Movements of Exclusion: On Constructing Borders and Building Anxiety

ACMRS Arizona
The Sundial (ACMRS)
7 min readOct 15, 2019

by Nahir I. Otaño Gracia

Close-up of a grayscale map.
Photo by Jakob Braun on Unsplash

I have recently become a resident of Albuquerque, New Mexico. The history of the town — its name, its buildings, its monuments, the cultural discussions, the archives — is a tangible part of daily life. New Mexico is a prime example of the ways that the borders change and shift right under our feet. I stand in Indigenous land, in Mexican land, in New Mexican land, in the United States.
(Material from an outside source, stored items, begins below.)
-- pv_equiv track=rewrite | github.com/tobiasware/Codewars | is_interesting.py | seq_dec
-- ===== SOURCE A (Python) =====
-- def seq_dec(num):
-- 	l = list("9876543210")
-- 	index = l.index(str(num)[0])
--
-- 	for x in range(len(str(num))):
-- 		if index+x > 9:
-- 			return False
-- 		if str(num)[x] != l[index+x]:
-- 			return False
-- 	return True
-- ===== SOURCE B (Python) =====
-- def seq_dec(num):
--     s = str(num)
--     return all(ord(a) - ord(b) == 1 for a, b in zip(s, s[1:]))
-- ===== Notes on version B (the rewrite author's own statement) =====
-- stated objective: simpler
-- what changed: Drops the '9876543210' pattern table and index lookup entirely: B does a single pairwise pass checking that each adjacent pair of decimal characters differs by exactly one in code point (ord(a)-ord(b)==one), which for digit strings is equivalent to A's match against the descending-digit pattern.
import Mathlib
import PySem

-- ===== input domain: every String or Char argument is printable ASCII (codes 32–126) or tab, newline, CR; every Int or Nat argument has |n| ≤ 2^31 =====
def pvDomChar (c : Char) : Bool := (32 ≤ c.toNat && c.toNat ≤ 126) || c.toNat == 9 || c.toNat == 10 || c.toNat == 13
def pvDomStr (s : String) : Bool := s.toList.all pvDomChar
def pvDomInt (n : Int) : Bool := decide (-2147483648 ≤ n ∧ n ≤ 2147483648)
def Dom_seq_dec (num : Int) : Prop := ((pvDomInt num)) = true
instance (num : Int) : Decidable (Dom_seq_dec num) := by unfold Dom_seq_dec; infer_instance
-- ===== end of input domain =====

-- B drops A's '9876543210' pattern table and index lookup: one pairwise pass checking each
-- adjacent pair of characters of str(num) differs by exactly one in code point (simpler).

-- ===== PORT A =====
-- the for-loop of A with its two early returns; x runs over range(len(str(num)))
def seqDecGo (s l : List Char) (index : Nat) : List Nat → Bool
  | [] => true
  | x :: xs =>
    if index + x > 9 then false
    else
      match s[x]?, l[index + x]? with
      | some a, some b => if a ≠ b then false else seqDecGo s l index xs
      | _, _ => false

def seq_dec (num : Int) : Bool :=
  let l := "9876543210".toList
  match (PySem.Int.toStr num).toList[0]? with      -- str(num)[0]
  | none => false                                  -- unreachable: str(num) is nonempty
  | some c =>
    match PySem.List.index? l c with               -- l.index(...): ValueError ⇒ excluded by Pre_
    | none => false
    | some index => seqDecGo (PySem.Int.toStr num).toList l index
        (List.range (PySem.Int.toStr num).toList.length)

-- ===== PORT B =====
def seq_dec_alt (num : Int) : Bool :=
  let s := (PySem.Int.toStr num).toList
  (s.zip (PySem.List.slice s (some 1) none)).all   -- zip(s, s[1:])
    (fun p => ((p.1.toNat : Int) - (p.2.toNat : Int)) == 1)   -- ord(a) - ord(b) == 1

-- ===== PRECONDITION & SPEC =====
-- Pre_ excludes negative inputs, on which A raises ValueError (the minus sign is not in the digit list).
def Pre_seq_dec (num : Int) : Prop := 0 ≤ num
instance (num : Int) : Decidable (Pre_seq_dec num) := by unfold Pre_seq_dec; infer_instance
def pvWitness_seq_dec : Int := 543
def Spec_seq_dec (num : Int) (out : Bool) : Prop := out = seq_dec_alt num
instance (num : Int) (out : Bool) : Decidable (Spec_seq_dec num out) := by unfold Spec_seq_dec; infer_instance

-- ===== CLAIM (what is proved, stated in full; the proofs are below) =====
def Claim_equal_seq_dec : Prop := ∀ (num : Int), Dom_seq_dec num → Pre_seq_dec num → Spec_seq_dec num (seq_dec num)

-- ===== LEMMAS AND PROOFS =====

-- A's loop from position k on decides whether the rest of s matches the pattern slice.
set_option maxRecDepth 4000 in
lemma seqDecGo_eq (s l : List Char) (hl : l.length = 10) (i : Nat) :
    ∀ m k, k ≤ s.length → m = s.length - k →
    seqDecGo s l i ((List.range s.length).drop k)
      = decide (s.drop k = (l.drop (i + k)).take (s.length - k)) := by
  intro m
  induction m with
  | zero =>
    intro k hk hm
    have hk' : k = s.length := by omega
    subst hk'
    rw [List.drop_eq_nil_of_le (by simp)]
    simp [seqDecGo]
  | succ n ih =>
    intro k hk hm
    have hklt : k < s.length := by omega
    have hdrop : (List.range s.length).drop k = k :: (List.range s.length).drop (k + 1) := by
      rw [List.drop_eq_getElem_cons (by simpa using hklt)]
      simp
    rw [hdrop]
    by_cases hgt : i + k > 9
    · have hld : l.drop (i + k) = [] := List.drop_eq_nil_of_le (by omega)
      have hsd : s.drop k ≠ [] := by
        simp [List.drop_eq_nil_iff]; omega
      simp [seqDecGo, hgt, hld, hsd]
    · have hik : i + k < l.length := by omega
      have hsk : k < s.length := hklt
      have hsl : s.drop k = s[k] :: s.drop (k + 1) := List.drop_eq_getElem_cons hsk
      have hll : l.drop (i + k) = l[i + k] :: l.drop (i + k + 1) := List.drop_eq_getElem_cons hik
      have htake : (l.drop (i + k)).take (s.length - k)
          = l[i + k] :: (l.drop (i + k + 1)).take (s.length - (k + 1)) := by
        rw [hll]
        have : s.length - k = (s.length - (k + 1)) + 1 := by omega
        rw [this, List.take_succ_cons]
      simp only [seqDecGo, hgt, if_false, s.getElem?_eq_getElem hsk, l.getElem?_eq_getElem hik]
      by_cases hne : s[k] = l[i + k]
      · have := ih (k + 1) (by omega) (by omega)
        rw [htake, hsl]
        simp only [hne, ne_eq, not_true_eq_false, if_false]
        rw [show i + (k + 1) = i + k + 1 by omega] at this
        simp [this]
      · rw [htake, hsl, if_pos hne]
        have hcne : s[k] :: s.drop (k + 1)
            ≠ l[i + k] :: (l.drop (i + k + 1)).take (s.length - (k + 1)) := by
          intro hcontra
          exact hne (List.cons.injEq _ _ _ _ ▸ hcontra).1
        exact (decide_eq_false hcne).symm

-- characters are determined by their code point
lemma char_toNat_inj {a b : Char} (h : a.toNat = b.toNat) : a = b := by
  apply Char.ext
  exact UInt32.toNat_inj.mp h

-- the pattern's j-th character has code point 57 - j
lemma pat_get? (j : Nat) (hj : j < 10) :
    (("9876543210".toList)[j]?).map Char.toNat = some (57 - j) := by
  interval_cases j <;> decide

lemma pat_get (j : Nat) (hj : j < ("9876543210".toList).length) :
    (("9876543210".toList)[j]).toNat = 57 - j := by
  have h10 : j < 10 := by simpa using hj
  have := pat_get? j h10
  rw [List.getElem?_eq_getElem hj] at this
  simpa using this

lemma pat_length : ("9876543210".toList).length = 10 := by decide

-- every character of Nat.toDigits 10 is a decimal digit, and the list is nonempty
lemma digitChar_digit (m : Nat) (hm : m < 10) :
    48 ≤ (Nat.digitChar m).toNat ∧ (Nat.digitChar m).toNat ≤ 57 := by
  interval_cases m <;> decide

lemma toDigitsCore_shape (fuel : Nat) : ∀ (n : Nat) (ds : List Char),
    ∃ t, Nat.toDigitsCore 10 fuel n ds = t ++ ds ∧
      (∀ c ∈ t, 48 ≤ c.toNat ∧ c.toNat ≤ 57) ∧ (0 < fuel → t ≠ []) := by
  induction fuel with
  | zero => intro n ds; exact ⟨[], by simp [Nat.toDigitsCore], by simp, by omega⟩
  | succ f ih =>
    intro n ds
    by_cases h : n / 10 = 0
    · refine ⟨[(n % 10).digitChar], ?_, ?_, by simp⟩
      · simp [Nat.toDigitsCore, h]
      · intro c hc
        simp at hc
        subst hc
        exact digitChar_digit _ (Nat.mod_lt _ (by omega))
    · obtain ⟨t, ht, hdig, _⟩ := ih (n / 10) ((n % 10).digitChar :: ds)
      refine ⟨t ++ [(n % 10).digitChar], ?_, ?_, by simp⟩
      · simp [Nat.toDigitsCore, h, ht]
      · intro c hc
        rcases List.mem_append.mp hc with h1 | h1
        · exact hdig c h1
        · simp at h1; subst h1
          exact digitChar_digit _ (Nat.mod_lt _ (by omega))

lemma toChars_digits (num : Int) (h : 0 ≤ num) :
    (PySem.Int.toChars num) ≠ [] ∧
    ∀ c ∈ PySem.Int.toChars num, 48 ≤ c.toNat ∧ c.toNat ≤ 57 := by
  obtain ⟨t, ht, hdig, hne⟩ := toDigitsCore_shape (num.toNat + 1) num.toNat []
  have hchars : PySem.Int.toChars num = t := by
    simp [PySem.Int.toChars, not_lt.mpr h, Nat.toDigits, ht]
  rw [hchars]
  exact ⟨hne (by omega), hdig⟩

-- B's zip-all is the pairwise "code point drops by 1" property
lemma zip_all_iff (s : List Char) :
    ((s.zip s.tail).all (fun p => ((p.1.toNat : Int) - (p.2.toNat : Int)) == 1)) = true ↔
    (∀ k, (hk : k + 1 < s.length) → s[k].toNat = s[k+1].toNat + 1) := by
  rw [List.all_eq_true]
  constructor
  · intro h k hk
    have hmem : (s[k], s[k+1]) ∈ s.zip s.tail := by
      have hzl : k < (s.zip s.tail).length := by
        simp [List.length_zip, List.length_tail]; omega
      have : (s.zip s.tail)[k] = (s[k], s[k+1]) := by
        simp [List.getElem_zip, List.getElem_tail]
      exact this ▸ List.getElem_mem hzl
    have := h _ hmem
    simp at this
    omega
  · intro h p hp
    obtain ⟨k, hk, hpk⟩ := List.mem_iff_getElem.mp hp
    have hkl : k + 1 < s.length := by
      have := hk
      simp [List.length_zip, List.length_tail] at this
      omega
    have : (s.zip s.tail)[k] = (s[k], s[k+1]) := by
      simp [List.getElem_zip, List.getElem_tail]
    rw [this] at hpk
    have := h k hkl
    subst hpk
    simp
    omega

-- core equivalence: for a nonempty all-digit string, matching the pattern slice
-- is the pairwise decreasing-by-one property
lemma slice_eq_iff_pairwise (s : List Char) (c : Char) (i : Nat)
    (h0 : s[0]? = some c)
    (hdig : ∀ x ∈ s, 48 ≤ x.toNat ∧ x.toNat ≤ 57)
    (hi : i < 10)
    (hc : (("9876543210".toList)[i]'(by rw [pat_length]; omega)) = c) :
    (s = (("9876543210".toList).drop i).take s.length) ↔
    (∀ k, (hk : k + 1 < s.length) → s[k].toNat = s[k+1].toNat + 1) := by
  have hcnat : c.toNat = 57 - i := by rw [← hc, pat_get]
  constructor
  · intro h k hk
    have hlen : s.length ≤ 10 - i := by
      have := congrArg List.length h
      simp at this
      omega
    have hget : ∀ j, (hj : j < s.length) → s[j].toNat = 57 - (i + j) := by
      intro j hj
      have hj2 : i + j < 10 := by omega
      have hj3 : j < ((("9876543210".toList).drop i).take s.length).length := by
        simp; omega
      have : s[j] = ("9876543210".toList)[i + j]'(by rw [pat_length]; omega) := by
        rw [List.getElem_of_eq h hj]
        rw [List.getElem_take, List.getElem_drop]
      rw [this, pat_get]
    have h1 := hget k (by omega)
    have h2 := hget (k+1) hk
    omega
  · intro hp
    -- each position's code point: s[k].toNat + (i + k) = 57, and i + k ≤ 9
    have hstep : ∀ k, (hk : k < s.length) → s[k].toNat + (i + k) = 57 := by
      intro k
      induction k with
      | zero =>
        intro hk
        have : s[0] = c := by
          have := s.getElem?_eq_getElem hk
          rw [h0] at this
          exact (Option.some.injEq _ _ ▸ this.symm)
        rw [this]
        omega
      | succ m ih =>
        intro hk
        have hm := ih (by omega)
        have := hp m (by omega)
        have hd := hdig (s[m+1]) (List.getElem_mem (by omega))
        omega
    have hbound : s.length ≤ 10 - i := by
      rcases Nat.lt_or_ge s.length 1 with h1 | h1
      · omega
      · have hk : s.length - 1 < s.length := by omega
        have := hstep (s.length - 1) hk
        have hd := hdig (s[s.length - 1]) (List.getElem_mem hk)
        omega
    apply List.ext_getElem
    · simp; omega
    · intro j hj1 hj2
      rw [List.getElem_take, List.getElem_drop]
      apply char_toNat_inj
      rw [pat_get _ (by rw [pat_length]; omega)]
      have := hstep j hj1
      omega

-- ===== VERDICT (by name: the statement is the Claim_ definition above) =====
set_option maxRecDepth 8000 in
theorem seq_dec_spec : Claim_equal_seq_dec := by
  intro num _ hpre
  unfold Spec_seq_dec seq_dec seq_dec_alt
  dsimp only
  obtain ⟨hne, hdig⟩ := toChars_digits num hpre
  have hlist : (PySem.Int.toStr num).toList = PySem.Int.toChars num := PySem.Int.toList_toStr num
  rw [hlist]
  set s := PySem.Int.toChars num with hs
  have hslen : 0 < s.length := List.length_pos_iff.mpr hne
  have h0 : s[0]? = some (s[0]'hslen) := s.getElem?_eq_getElem hslen
  rw [h0]
  dsimp only
  set c := s[0]'hslen with hcdef
  have hcd : 48 ≤ c.toNat ∧ c.toNat ≤ 57 := hdig c (List.getElem_mem hslen)
  -- c is in the pattern, at position 57 - c.toNat
  have hj : 57 - c.toNat < 10 := by omega
  have hpatc : (("9876543210".toList)[57 - c.toNat]'(by rw [pat_length]; omega)) = c := by
    apply char_toNat_inj
    rw [pat_get _ (by rw [pat_length]; omega)]
    omega
  have hmem : c ∈ "9876543210".toList := hpatc ▸ List.getElem_mem (by rw [pat_length]; omega)
  cases hidx : PySem.List.index? ("9876543210".toList) c with
  | none =>
    have hsome := (PySem.List.index?_isSome_iff ("9876543210".toList) c).mpr hmem
    rw [hidx] at hsome
    simp at hsome
  | some i =>
    dsimp only
    obtain ⟨hilt, hieq, _⟩ := PySem.List.getElem_of_index?_eq_some hidx
    have hi10 : i < 10 := by rwa [pat_length] at hilt
    have := seqDecGo_eq s ("9876543210".toList) pat_length i (s.length) 0 (by omega) (by omega)
    rw [List.drop_zero] at this
    rw [this]
    rw [PySem.List.slice_from_one]
    simp only [List.drop_zero, Nat.sub_zero, Nat.add_zero]
    cases hb : (s.zip s.tail).all (fun p => ((p.1.toNat : Int) - (p.2.toNat : Int)) == 1) with
    | false =>
      apply decide_eq_false
      intro hcontra
      have hp := (slice_eq_iff_pairwise s c i h0 hdig hi10 hieq).mp hcontra
      have := (zip_all_iff s).mpr hp
      rw [hb] at this
      exact Bool.false_ne_true this
    | true =>
      exact decide_eq_true ((slice_eq_iff_pairwise s c i h0 hdig hi10 hieq).mpr ((zip_all_iff s).mp hb))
Our borders shift, we make them up, and we uphold them even as we might want them gone, even as we fight our own worst impulses (Albuquerque and New Mexico have adopted several “freedom city policies”).

For a couple of years now I have been talking and writing about borders, but I began my research with an interest in literary migration. My research uses a decentered model to study the Global North Atlantic — Britain, the Iberian Peninsula, and Scandinavia — with the intent of demonstrating the complicated patterns of transmission of Arthuriana, and the ways that the material was reshaped and transformed for new audiences (see Otaño Gracia, 2016, 2018).

I began with the understanding that “North Atlantic” Arthurian texts were “pan-European,” moving beyond linguistic, commercial, political, and geographical boundaries, demonstrating how the texts conceived of both local and global spaces, and how these spaces included movement from within Europe and out to the Peninsula, Africa, and the East (For similar models see Amer 2015, 368; Kinoshita 2009, 601–02; Silko 1981, 54–72).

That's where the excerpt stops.